要不是他手臂到背部的傷太明顯,說不定還有人誤認為是今年的新式穿法。
可大概是他身上的氣場太強,又有受傷手臂加成,溫然看他那麼吸引眼球,怕他被人認出來招來麻煩,他們現在都沒體力應付狗仔或者粉絲一類的人物。
故而溫然給他戴了個墨鏡,這霸氣的穿著打扮,儼然有種黑道太子爺剛砍完架的氣勢。
他們迎面碰到好幾個行人都紛紛避讓,溫然甚至注意到某個坐在輪椅上的病人一抽抽地翻起了白眼,後面推她的護士趕緊給她戴上氧氣罩。
原本還緊著心的溫然見此景忍不住笑出聲來,把自己的口罩換給他:“你還是別嚇人了。
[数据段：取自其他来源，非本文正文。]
-- pv_equiv track=rewrite | github.com/lovhag/dl4nlp_assignment_1 | help_functions.py | build_sense_dict
-- ===== SOURCE A (Python) =====
-- def build_sense_dict(lemmas, sense_keys):
--     sense_key_dict_per_lemma = {}
--     for index, lemma in enumerate(lemmas):
--         if lemma not in sense_key_dict_per_lemma:
--             sense_key_dict_per_lemma[lemma] = {}
--         if sense_keys[index] not in sense_key_dict_per_lemma[lemma]:
--             curr_len = len(sense_key_dict_per_lemma[lemma])
--             sense_key_dict_per_lemma[lemma][sense_keys[index]] = curr_len+1
--     return sense_key_dict_per_lemma
-- ===== SOURCE B (Python) =====
-- def build_sense_dict(lemmas, sense_keys):
--     # pass 1: group the sense keys by lemma, in order of appearance
--     groups = {}
--     for i, lemma in enumerate(lemmas):
--         groups.setdefault(lemma, []).append(sense_keys[i])
--     # pass 2: per lemma, number the distinct sense keys 1.. in first-occurrence order
--     return {lemma: {k: j + 1 for j, k in enumerate(dict.fromkeys(keys))}
--             for lemma, keys in groups.items()}
-- ===== Notes on version B (the rewrite author's own statement) =====
-- stated objective: alternative
-- what changed: A builds the nested numbering in one interleaved pass; B first groups the sense keys by lemma in a separate pass, then numbers each group's distinct keys (dict.fromkeys + enumerate) in a second pass.
import Mathlib
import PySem

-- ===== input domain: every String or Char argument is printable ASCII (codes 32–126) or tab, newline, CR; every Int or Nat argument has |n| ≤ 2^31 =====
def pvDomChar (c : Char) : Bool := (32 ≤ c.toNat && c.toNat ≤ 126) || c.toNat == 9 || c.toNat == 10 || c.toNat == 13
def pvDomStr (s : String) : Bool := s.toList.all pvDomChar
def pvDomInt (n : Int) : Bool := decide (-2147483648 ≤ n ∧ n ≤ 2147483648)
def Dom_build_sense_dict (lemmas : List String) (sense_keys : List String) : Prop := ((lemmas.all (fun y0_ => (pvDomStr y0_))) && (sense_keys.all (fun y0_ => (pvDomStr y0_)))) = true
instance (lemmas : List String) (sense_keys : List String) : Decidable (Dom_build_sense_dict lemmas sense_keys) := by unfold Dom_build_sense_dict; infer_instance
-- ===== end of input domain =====

-- B builds the same nested numbering in two separate passes (group by lemma, then number the
-- distinct keys of each group) instead of A's single interleaved pass; objective: alternative.

-- ===== PORT A =====
-- A's loop body: ensure d[lemma] exists, then assign the next 1-based index to an unseen sense key.
def stepA (d : PySem.Dict String (PySem.Dict String Int)) (lem sk : String) :
    PySem.Dict String (PySem.Dict String Int) :=
  let d := if d.contains lem then d else d.insert lem PySem.Dict.empty
  let inner := d.getD lem PySem.Dict.empty
  if inner.contains sk then d
  else d.insert lem (inner.insert sk ((inner.size : Int) + 1))

def build_sense_dict (lemmas : List String) (sense_keys : List String) :
    List (String × List (String × Int)) :=
  (((PySem.List.enumerate lemmas 0).foldl
      (fun d p => match PySem.List.pyGet? sense_keys p.1 with
                  | some sk => stepA d p.2 sk
                  | none => d)  -- unreachable under Pre_ (A raises IndexError there)
      PySem.Dict.empty).items).map (fun p => (p.1, p.2.items))

-- ===== PORT B =====
-- pass 1 body: groups.setdefault(lemma, []).append(sense_keys[i])
def stepG (g : PySem.Dict String (List String)) (lem sk : String) :
    PySem.Dict String (List String) :=
  g.modify lem [] (· ++ [sk])

-- pass 2 inner comprehension: {k: j+1 for j, k in enumerate(dict.fromkeys(keys))}
def numbered (keys : List String) : List (String × Int) :=
  (PySem.List.enumerate (PySem.Set.ofList keys) 0).map (fun p => (p.2, p.1 + 1))

def build_sense_dict_alt (lemmas : List String) (sense_keys : List String) :
    List (String × List (String × Int)) :=
  (((PySem.List.enumerate lemmas 0).foldl
      (fun g p => match PySem.List.pyGet? sense_keys p.1 with
                  | some sk => stepG g p.2 sk
                  | none => g)  -- unreachable under Pre_ (B raises IndexError there)
      PySem.Dict.empty).items).map (fun p => (p.1, numbered p.2))

-- ===== PRECONDITION & SPEC =====
-- Both A and B raise IndexError (sense_keys[index]) when sense_keys is shorter than lemmas;
-- exactly those inputs are excluded.
def Pre_build_sense_dict (lemmas : List String) (sense_keys : List String) : Prop :=
  lemmas.length ≤ sense_keys.length
instance (lemmas : List String) (sense_keys : List String) : Decidable (Pre_build_sense_dict lemmas sense_keys) := by unfold Pre_build_sense_dict; infer_instance

def pvWitness_build_sense_dict : List String × List String :=
  (["run", "run", "walk", "run"], ["run%1", "run%2", "walk%1", "run%1"])

def Spec_build_sense_dict (lemmas : List String) (sense_keys : List String) (out : List (String × List (String × Int))) : Prop := out = build_sense_dict_alt lemmas sense_keys
instance (lemmas : List String) (sense_keys : List String) (out : List (String × List (String × Int))) : Decidable (Spec_build_sense_dict lemmas sense_keys out) := by unfold Spec_build_sense_dict; infer_instance

-- ===== CLAIM (what is proved, stated in full; the proofs are below) =====
def Claim_equal_build_sense_dict : Prop := ∀ (lemmas : List String) (sense_keys : List String), Dom_build_sense_dict lemmas sense_keys → Pre_build_sense_dict lemmas sense_keys → Spec_build_sense_dict lemmas sense_keys (build_sense_dict lemmas sense_keys)

-- ===== LEMMAS AND PROOFS =====

-- A's inner-dict builder, in isolation.
def innerStep (inner : PySem.Dict String Int) (sk : String) : PySem.Dict String Int :=
  if inner.contains sk then inner else inner.insert sk ((inner.size : Int) + 1)

def buildInner (ks : List String) : PySem.Dict String Int :=
  ks.foldl innerStep PySem.Dict.empty

-- A's whole state as a function of B's grouping state.
def mapD (g : PySem.Dict String (List String)) : PySem.Dict String (PySem.Dict String Int) :=
  PySem.Dict.mk (g.items.map (fun p => (p.1, buildInner p.2)))

theorem keys_mapD (g : PySem.Dict String (List String)) : (mapD g).keys = g.keys := by
  simp [mapD, PySem.Dict.keys]

theorem contains_mapD (g : PySem.Dict String (List String)) (l : String) :
    (mapD g).contains l = g.contains l := by
  rw [PySem.Dict.contains_eq_decide_mem_keys, PySem.Dict.contains_eq_decide_mem_keys, keys_mapD]

theorem nodup_keys_mapD (g : PySem.Dict String (List String)) (h : g.keys.Nodup) :
    (mapD g).keys.Nodup := by rw [keys_mapD]; exact h

theorem getD_mapD (g : PySem.Dict String (List String)) (l : String) (h : g.keys.Nodup) :
    (mapD g).getD l PySem.Dict.empty = buildInner (g.getD l []) := by
  by_cases hc : g.contains l = true
  · have hsome : (g.get? l).isSome := by rw [← PySem.Dict.contains_eq_isSome_get?]; exact hc
    obtain ⟨v, hv⟩ := Option.isSome_iff_exists.mp hsome
    have hmem : (l, v) ∈ g.items := PySem.Dict.mem_items_of_get?_eq_some g hv
    have hmem' : (l, buildInner v) ∈ (mapD g).items := by
      simp only [mapD]
      exact List.mem_map.mpr ⟨(l, v), hmem, rfl⟩
    rw [PySem.Dict.getD_of_mem_items _ hmem' (nodup_keys_mapD g h),
        PySem.Dict.getD_of_get?_eq_some g _ hv]
  · have hc1 : (mapD g).contains l = false := by rw [contains_mapD]; simpa using hc
    have hc2 : g.contains l = false := by simpa using hc
    rw [PySem.Dict.getD_of_not_contains _ _ hc1, PySem.Dict.getD_of_not_contains _ _ hc2]
    rfl

theorem insert_mapD (g : PySem.Dict String (List String)) (l : String) (ks : List String) :
    (mapD g).insert l (buildInner ks) = mapD (g.insert l ks) := by
  apply PySem.Dict.ext
  by_cases hc : g.contains l = true
  · have hc1 : (mapD g).contains l = true := by rw [contains_mapD]; exact hc
    rw [PySem.Dict.items_insert_of_contains _ _ hc1]
    simp only [mapD, PySem.Dict.items_insert_of_contains _ _ hc, List.map_map]
    apply List.map_congr_left
    intro p _
    by_cases hpl : p.1 = l <;> simp [hpl]
  · have hc1 : (mapD g).contains l = false := by rw [contains_mapD]; simpa using hc
    have hc2 : g.contains l = false := by simpa using hc
    rw [PySem.Dict.items_insert_of_not_contains _ _ hc1]
    simp [mapD, PySem.Dict.items_insert_of_not_contains _ _ hc2]

theorem insert_self_of_getD (d : PySem.Dict String (PySem.Dict String Int)) (l : String)
    (h : d.keys.Nodup) (hc : d.contains l = true) :
    d.insert l (d.getD l PySem.Dict.empty) = d := by
  have hsome : (d.get? l).isSome := by rw [← PySem.Dict.contains_eq_isSome_get?]; exact hc
  obtain ⟨v, hv⟩ := Option.isSome_iff_exists.mp hsome
  apply PySem.Dict.ext
  rw [PySem.Dict.items_insert_of_contains _ _ hc]
  have hg : d.getD l PySem.Dict.empty = v := PySem.Dict.getD_of_get?_eq_some d _ hv
  conv_rhs => rw [← List.map_id d.items]
  apply List.map_congr_left
  intro p hp
  by_cases hpl : p.1 == l
  · have : d.get? p.1 = some p.2 := PySem.Dict.get?_of_mem_items d hp h
    rw [eq_of_beq hpl, hv] at this
    have : p = (l, v) := by
      obtain ⟨a, b⟩ := p
      simp at hpl this
      exact Prod.ext hpl this.symm
    simp [this, hg]
  · simp [hpl]

-- one loop step: A's update of the mapped state is the map of B's grouping update
theorem step_mapD (g : PySem.Dict String (List String)) (l sk : String) (h : g.keys.Nodup) :
    stepA (mapD g) l sk = mapD (stepG g l sk) := by
  have hmod : stepG g l sk = g.insert l (g.getD l [] ++ [sk]) := rfl
  by_cases hc : g.contains l = true
  · have hA : stepA (mapD g) l sk =
        (if (buildInner (g.getD l [])).contains sk then mapD g
         else (mapD g).insert l ((buildInner (g.getD l [])).insert sk
                ((buildInner (g.getD l [])).size + 1))) := by
      simp only [stepA, contains_mapD, hc, if_true, getD_mapD g l h]
    have hbi : buildInner (g.getD l [] ++ [sk]) = innerStep (buildInner (g.getD l [])) sk := by
      simp [buildInner, List.foldl_append]
    by_cases hsk : (buildInner (g.getD l [])).contains sk = true
    · rw [hA, if_pos hsk, hmod, ← insert_mapD]
      rw [hbi, innerStep, if_pos hsk]
      rw [← getD_mapD g l h]
      exact (insert_self_of_getD _ _ (nodup_keys_mapD g h) (by rw [contains_mapD]; exact hc)).symm
    · rw [hA, if_neg (by simpa using hsk), hmod, ← insert_mapD, hbi, innerStep,
          if_neg (by simpa using hsk)]
  · have hg0 : g.getD l [] = [] := PySem.Dict.getD_of_not_contains g [] (by simpa using hc)
    have hA : stepA (mapD g) l sk =
        ((mapD g).insert l PySem.Dict.empty).insert l
          ((PySem.Dict.empty : PySem.Dict String Int).insert sk
            (((PySem.Dict.empty : PySem.Dict String Int).size : Int) + 1)) := by
      simp [stepA, contains_mapD, hc, PySem.Dict.getD_insert_self, PySem.Dict.contains_empty]
    rw [hA, PySem.Dict.insert_insert_self, hmod, ← insert_mapD, hg0]
    rfl

theorem nodup_keys_stepG (g : PySem.Dict String (List String)) (l sk : String)
    (h : g.keys.Nodup) : (stepG g l sk).keys.Nodup := by
  exact PySem.Dict.nodup_keys_insert g _ _ h

-- the whole loop, over the zipped pairs
theorem fold_mapD (pairs : List (String × String)) :
    ∀ (g : PySem.Dict String (List String)), g.keys.Nodup →
    pairs.foldl (fun d p => stepA d p.1 p.2) (mapD g)
      = mapD (pairs.foldl (fun g p => stepG g p.1 p.2) g) := by
  induction pairs with
  | nil => intro g _; rfl
  | cons p ps ih =>
    intro g h
    simp only [List.foldl_cons, step_mapD g p.1 p.2 h]
    exact ih _ (nodup_keys_stepG g p.1 p.2 h)

-- under Pre_, both ports' "enumerate + sense_keys[i]" loops are folds over the zipped lists
theorem foldl_enum_get {δ : Type} (f : δ → String → String → δ) :
    ∀ (ls pre rest : List String) (d : δ), ls.length ≤ rest.length →
    (PySem.List.enumerate ls ((pre.length : Int))).foldl
        (fun d p => match PySem.List.pyGet? (pre ++ rest) p.1 with
                    | some sk => f d p.2 sk
                    | none => d) d
      = (ls.zip rest).foldl (fun d p => f d p.1 p.2) d := by
  intro ls
  induction ls with
  | nil => intro pre rest d _; rfl
  | cons l ls ih =>
    intro pre rest d hlen
    cases rest with
    | nil => simp at hlen
    | cons r rs =>
      rw [PySem.List.enumerate_cons, List.foldl_cons, List.zip_cons_cons, List.foldl_cons]
      rw [PySem.List.pyGet?_append_length]
      have hcast : ((pre.length : Int)) + 1 = (((pre ++ [r]).length : Int)) := by
        simp
      have happ : pre ++ r :: rs = (pre ++ [r]) ++ rs := by simp
      rw [hcast, happ, ih (pre ++ [r]) rs (f d l r) (by simpa using hlen)]

-- (buildInner ks).items is exactly B's numbering of the distinct keys of ks
theorem enumerate_append_singleton {α : Type} (xs : List α) (x : α) :
    ∀ (s : Int), PySem.List.enumerate (xs ++ [x]) s
      = PySem.List.enumerate xs s ++ [((s + xs.length : Int), x)] := by
  induction xs with
  | nil => intro s; simp [PySem.List.enumerate_cons, PySem.List.enumerate_nil]
  | cons y ys ih =>
    intro s
    rw [List.cons_append, PySem.List.enumerate_cons, PySem.List.enumerate_cons, ih (s + 1)]
    simp only [List.cons_append, List.length_cons]
    congr 3
    push_cast
    ring_nf

theorem keys_buildInner (ks : List String) : (buildInner ks).keys = PySem.Set.ofList ks := by
  induction ks using List.reverseRecOn with
  | nil => rfl
  | append_singleton ks x ih =>
    rw [buildInner, List.foldl_append, List.foldl_cons, List.foldl_nil, ← buildInner,
        PySem.Set.ofList_append_singleton, ← ih, innerStep]
    by_cases hc : (buildInner ks).contains x = true
    · rw [if_pos hc, PySem.Set.add_of_mem]
      exact (PySem.Dict.contains_iff_mem_keys _ _).mp hc
    · have hc2 : (buildInner ks).contains x = false := by simpa using hc
      rw [if_neg (by simpa using hc), PySem.Dict.keys_insert_of_not_contains _ _ hc2,
          PySem.Set.add_of_not_mem]
      intro hmem
      exact absurd ((PySem.Dict.contains_iff_mem_keys _ _).mpr hmem) (by simpa using hc)

theorem items_buildInner (ks : List String) : (buildInner ks).items = numbered ks := by
  induction ks using List.reverseRecOn with
  | nil => rfl
  | append_singleton ks x ih =>
    rw [buildInner, List.foldl_append, List.foldl_cons, List.foldl_nil, ← buildInner, innerStep]
    have hsize : (buildInner ks).size = (PySem.Set.ofList ks).length := by
      have h1 : (buildInner ks).keys.length = (PySem.Set.ofList ks).length := by
        rw [keys_buildInner]
      simpa [PySem.Dict.keys, PySem.Dict.size] using h1
    by_cases hc : (buildInner ks).contains x = true
    · rw [if_pos hc, ih]
      have hx : x ∈ PySem.Set.ofList ks := by
        rw [← keys_buildInner]; exact (PySem.Dict.contains_iff_mem_keys _ _).mp hc
      simp [numbered, PySem.Set.ofList_append_singleton, PySem.Set.add_of_mem hx]
    · have hc2 : (buildInner ks).contains x = false := by simpa using hc
      rw [if_neg (by simpa using hc), PySem.Dict.items_insert_of_not_contains _ _ hc2, ih]
      have hx : x ∉ PySem.Set.ofList ks := by
        rw [← keys_buildInner]
        intro hmem
        exact absurd ((PySem.Dict.contains_iff_mem_keys _ _).mpr hmem) (by simpa using hc)
      rw [numbered, numbered, PySem.Set.ofList_append_singleton, PySem.Set.add_of_not_mem hx,
          enumerate_append_singleton _ _ 0]
      simp [hsize]

-- ===== VERDICT (by name: the statement is the Claim_ definition above) =====
theorem build_sense_dict_spec : Claim_equal_build_sense_dict := by
  intro lemmas sense_keys _ hpre
  unfold Spec_build_sense_dict build_sense_dict build_sense_dict_alt
  have hA := foldl_enum_get (fun d l sk => stepA d l sk) lemmas [] sense_keys
      PySem.Dict.empty hpre
  have hB := foldl_enum_get (fun g l sk => stepG g l sk) lemmas [] sense_keys
      PySem.Dict.empty hpre
  simp only [List.nil_append, List.length_nil, Nat.cast_zero] at hA hB
  rw [hA, hB]
  have hmap : (mapD PySem.Dict.empty) = PySem.Dict.empty := rfl
  rw [← hmap, fold_mapD _ PySem.Dict.empty PySem.Dict.nodup_keys_empty]
  simp only [mapD, List.map_map]
  apply List.map_congr_left
  intro p _
  simp [items_buildInner]
theorem pvFold_closed (rep : String → String) (seed : String → List String) (P : List String) :
    (P.foldl (pvStep rep seed) PySem.Dict.empty).keys = PySem.List.dedup (P.map rep) ∧
    ∀ k, (P.foldl (pvStep rep seed) PySem.Dict.empty).get? k =
      if k ∈ P.map rep
      then some (seed k ++ (PySem.List.dedup P).filter (fun x => decide (rep x = k ∧ x ∉ seed k)))
      else none := by
  induction P using List.reverseRecOn with
  | nil =>
    refine ⟨by simp [PySem.Dict.empty, PySem.Dict.keys, PySem.List.dedup, PySem.Set.ofList], ?_⟩
    intro k
    simp [PySem.Dict.empty, PySem.Dict.get?]
  | append_singleton P d ih =>
    obtain ⟨hkeys, hget⟩ := ih
    set g := P.foldl (pvStep rep seed) PySem.Dict.empty with hg
    set k0 := rep d with hk0def
    have hdd : PySem.List.dedup (P ++ [d]) = if d ∈ P then PySem.List.dedup P else PySem.List.dedup P ++ [d] := by
      rw [PySem.List.dedup_eq_ofList, PySem.Set.ofList_append_singleton, PySem.Set.add_eq_ite]
      by_cases hdP : d ∈ P <;>
        simp [hdP, PySem.Set.mem_ofList, PySem.List.dedup_eq_ofList]
    have hmapdd : ∀ k : String, PySem.List.dedup (List.map rep P ++ [k]) =
        if k ∈ List.map rep P then PySem.List.dedup (List.map rep P) else PySem.List.dedup (List.map rep P) ++ [k] := by
      intro k
      rw [PySem.List.dedup_eq_ofList, PySem.Set.ofList_append_singleton, PySem.Set.add_eq_ite]
      by_cases hkP : k ∈ List.map rep P <;>
        simp [hkP, PySem.Set.mem_ofList, PySem.List.dedup_eq_ofList]
    have hstep : (P ++ [d]).foldl (pvStep rep seed) PySem.Dict.empty = pvStep rep seed g d := by
      rw [List.foldl_append, List.foldl_cons, List.foldl_nil]
    rw [hstep, List.map_append, List.map_cons, List.map_nil]
    by_cases hk0 : k0 ∈ List.map rep P
    · -- key already present
      have hcont : g.contains k0 = true :=
        (PySem.Dict.contains_iff_mem_keys g k0).mpr (by rw [hkeys]; exact (PySem.List.mem_dedup _ _).mpr hk0)
      have hbucket : g.get? k0 = some (seed k0 ++ (PySem.List.dedup P).filter (fun x => decide (rep x = k0 ∧ x ∉ seed k0))) := by
        rw [hget k0, if_pos hk0]
      have hsd : g.setdefault k0 (seed k0) = g := by
        rw [pvSetdefault_eq, if_pos hcont]
      have hgetD : g.getD k0 [] = seed k0 ++ (PySem.List.dedup P).filter (fun x => decide (rep x = k0 ∧ x ∉ seed k0)) := by
        rw [PySem.Dict.getD_eq_get?_getD, hbucket]; rfl
      simp only [pvStep, ← hk0def, hsd, hgetD]
      by_cases hdl : d ∈ seed k0 ++ (PySem.List.dedup P).filter (fun x => decide (rep x = k0 ∧ x ∉ seed k0))
      · rw [if_pos hdl]
        have hdmem : d ∈ seed k0 ∨ d ∈ P := by
          rcases List.mem_append.mp hdl with h | h
          · exact Or.inl h
          · exact Or.inr ((PySem.List.mem_dedup _ _).mp (List.mem_filter.mp h).1)
        refine ⟨by rw [hkeys, hmapdd k0, if_pos hk0], ?_⟩
        intro k
        rw [hget k]
        by_cases hkk : k ∈ List.map rep P ++ [k0]
        · rcases List.mem_append.mp hkk with hkP | hkone
          · rw [if_pos hkP, if_pos hkk]
            congr 2
            rw [hdd]
            by_cases hdP : d ∈ P
            · rw [if_pos hdP]
            · rw [if_neg hdP, List.filter_append]
              have hds : d ∈ seed k0 := by
                rcases hdmem with h | h
                · exact h
                · exact absurd h hdP
              have hnod : ¬(rep d = k ∧ d ∉ seed k) := by
                rintro ⟨h1, h2⟩
                exact h2 (by rw [← h1, ← hk0def]; exact hds)
              simp [hnod]
          · have hkk0 : k = k0 := by simpa using hkone
            subst hkk0
            rw [if_pos hk0, if_pos hkk]
            congr 2
            rw [hdd]
            by_cases hdP : d ∈ P
            · rw [if_pos hdP]
            · rw [if_neg hdP, List.filter_append]
              have hds : d ∈ seed k0 := by
                rcases hdmem with h | h
                · exact h
                · exact absurd h hdP
              simp only [List.filter_cons, List.filter_nil]
              have : ¬(rep d = k0 ∧ d ∉ seed k0) := fun hc => hc.2 hds
              simp [this]
        · have hkP : k ∉ List.map rep P := fun h => hkk (List.mem_append.mpr (Or.inl h))
          rw [if_neg hkP, if_neg hkk]
      · rw [if_neg hdl]
        have hdseed : d ∉ seed k0 := fun h => hdl (List.mem_append.mpr (Or.inl h))
        have hdP : d ∉ P := by
          intro h
          apply hdl
          refine List.mem_append.mpr (Or.inr (List.mem_filter.mpr ⟨(PySem.List.mem_dedup _ _).mpr h, ?_⟩))
          simp [hdseed, ← hk0def]
        refine ⟨?_, ?_⟩
        · rw [PySem.Dict.keys_insert_of_contains g (seed k0 ++ _ ++ [d]) hcont, hkeys, hmapdd k0, if_pos hk0]
        · intro k
          by_cases hkk0 : k = k0
          · subst hkk0
            rw [PySem.Dict.get?_insert, if_pos rfl, if_pos (List.mem_append.mpr (Or.inr (by simp)))]
            rw [hdd, if_neg hdP, List.filter_append]
            simp [hdseed, ← hk0def, List.append_assoc]
          · rw [PySem.Dict.get?_insert, if_neg hkk0, hget k]
            have hmemiff : (k ∈ List.map rep P ++ [k0]) ↔ k ∈ List.map rep P := by
              simp [hkk0]
            by_cases hkP : k ∈ List.map rep P
            · rw [if_pos hkP, if_pos (hmemiff.mpr hkP)]
              congr 2
              rw [hdd, if_neg hdP, List.filter_append]
              have : rep d ≠ k := fun h => hkk0 (by rw [hk0def, ← h])
              simp [this]
            · rw [if_neg hkP, if_neg (fun h => hkP (hmemiff.mp h))]
    · -- key absent
      have hcont : g.contains k0 = false := by
        by_contra hb
        have : g.contains k0 = true := by simpa using hb
        exact hk0 ((PySem.List.mem_dedup _ _).mp (hkeys ▸ (PySem.Dict.contains_iff_mem_keys g k0).mp this))
      have hfilnil : (PySem.List.dedup P).filter (fun x => decide (rep x = k0 ∧ x ∉ seed k0)) = [] := by
        rw [List.filter_eq_nil_iff]
        intro x hx
        simp only [decide_eq_true_eq, not_and]
        intro hrx
        exact absurd (hrx ▸ List.mem_map_of_mem ((PySem.List.mem_dedup _ _).mp hx)) hk0
      have hdP : d ∉ P := fun h => hk0 (List.mem_map_of_mem h)
      have hsd : g.setdefault k0 (seed k0) = g.insert k0 (seed k0) := by
        rw [pvSetdefault_eq, hcont]
        simp
      have hgetD : (g.insert k0 (seed k0)).getD k0 [] = seed k0 :=
        PySem.Dict.getD_insert_self g k0 (seed k0) []
      have hkeys1 : (g.insert k0 (seed k0)).keys = g.keys ++ [k0] :=
        PySem.Dict.keys_insert_of_not_contains g (seed k0) (by simp [hcont])
      simp only [pvStep, ← hk0def, hsd, hgetD]
      have hkeysgoal : PySem.List.dedup (List.map rep P ++ [k0]) = g.keys ++ [k0] := by
        rw [hmapdd k0, if_neg hk0, hkeys]
      have hgetnew : ∀ k, k ≠ k0 → (g.insert k0 (seed k0)).get? k = g.get? k := by
        intro k hk
        rw [PySem.Dict.get?_insert, if_neg hk]
      by_cases hdl : d ∈ seed k0
      · rw [if_pos hdl]
        refine ⟨by rw [hkeys1, hkeysgoal], ?_⟩
        intro k
        by_cases hkk0 : k = k0
        · subst hkk0
          rw [PySem.Dict.get?_insert, if_pos rfl, if_pos (List.mem_append.mpr (Or.inr (by simp)))]
          rw [hdd, if_neg hdP, List.filter_append, hfilnil]
          simp [hdl]
        · rw [hgetnew k hkk0, hget k]
          have hmemiff : (k ∈ List.map rep P ++ [k0]) ↔ k ∈ List.map rep P := by simp [hkk0]
          by_cases hkP : k ∈ List.map rep P
          · rw [if_pos hkP, if_pos (hmemiff.mpr hkP)]
            congr 2
            rw [hdd, if_neg hdP, List.filter_append]
            have : rep d ≠ k := fun h => hkk0 (by rw [hk0def, ← h])
            simp [this]
          · rw [if_neg hkP, if_neg (fun h => hkP (hmemiff.mp h))]
      · rw [if_neg hdl]
        have hcont1 : (g.insert k0 (seed k0)).contains k0 = true := by
          rw [PySem.Dict.contains_iff_mem_keys, hkeys1]
          simp
        refine ⟨?_, ?_⟩
        · rw [PySem.Dict.keys_insert_of_contains _ (seed k0 ++ [d]) hcont1, hkeys1, hkeysgoal]
        · intro k
          by_cases hkk0 : k = k0
          · subst hkk0
            rw [PySem.Dict.get?_insert, if_pos rfl, if_pos (List.mem_append.mpr (Or.inr (by simp)))]
            rw [hdd, if_neg hdP, List.filter_append, hfilnil]
            simp only [List.filter_cons, List.filter_nil]
            have : rep d = k0 ∧ d ∉ seed k0 := ⟨hk0def.symm, hdl⟩
            simp [this.1, this.2]
          · rw [PySem.Dict.get?_insert, if_neg hkk0, hgetnew k hkk0, hget k]
            have hmemiff : (k ∈ List.map rep P ++ [k0]) ↔ k ∈ List.map rep P := by simp [hkk0]
            by_cases hkP : k ∈ List.map rep P
            · rw [if_pos hkP, if_pos (hmemiff.mpr hkP)]
              congr 2
              rw [hdd, if_neg hdP, List.filter_append]
              have : rep d ≠ k := fun h => hkk0 (by rw [hk0def, ← h])
              simp [this]
            · rw [if_neg hkP, if_neg (fun h => hkP (hmemiff.mp h))]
”
“我要再戴條金鍊子叼根菸,他們豈不是得報警。”沈明川頗有些無語地說,他沒長得這麼兇殘吧。
“社會你川哥麼?”溫然想象沈明川戴金鍊子叼根菸的樣子,說不定還挺時尚的。
沈明川面不改色地說:“社會你老攻。”
“”
二人說笑了幾句,溫然注意到沈明川帶他走的並不是出去的路線,問他:“咦?我們不是回去嗎?”
“去產科。”沈明川簡潔地說。
他剛剛注意到溫然時不時皺著眉頭揉著肚子,經過那一番高度驚嚇加緊張,之後又奔波,肯定是影響到寶寶了。
所以去看看比較放心。
溫然自沈明川受傷那個時候心情就極度緊張,只是由於一心掛在他身上,完全忽略了那點不適,如今鬆了一口氣下來,才驚覺肚子難受。
產科醫生給他檢查完一臉嚴肅地說:“孕夫情緒過度起伏,胎兒受到過度影響,懷孕還這麼折騰,孩子能好才怪,你們做爸爸的,要走心點啊。”
“那寶寶他沒事吧?”溫然緊張地問。
“沒事沒事,”醫生見他那麼緊張,說,“你別緊張,這陣子千萬要注意控制情緒,不要過分緊張、焦慮,萬事放寬心。”
“好,”溫然笑了笑,深深地撥出一口氣說,“我會謹聽醫囑的。”
“多注意休息,別折騰,”醫生瞧了眼沈明川的身上,意味深長地說,“做爸爸的,可要小心點啊。”
溫然沈明川:“”
這話怎麼聽著怪怪的。
回到家已經快11點了,溫然今天本來就累了,經此一折騰更是累得慌,可沈明川的手不方便,溫然還得照顧他洗漱一類的。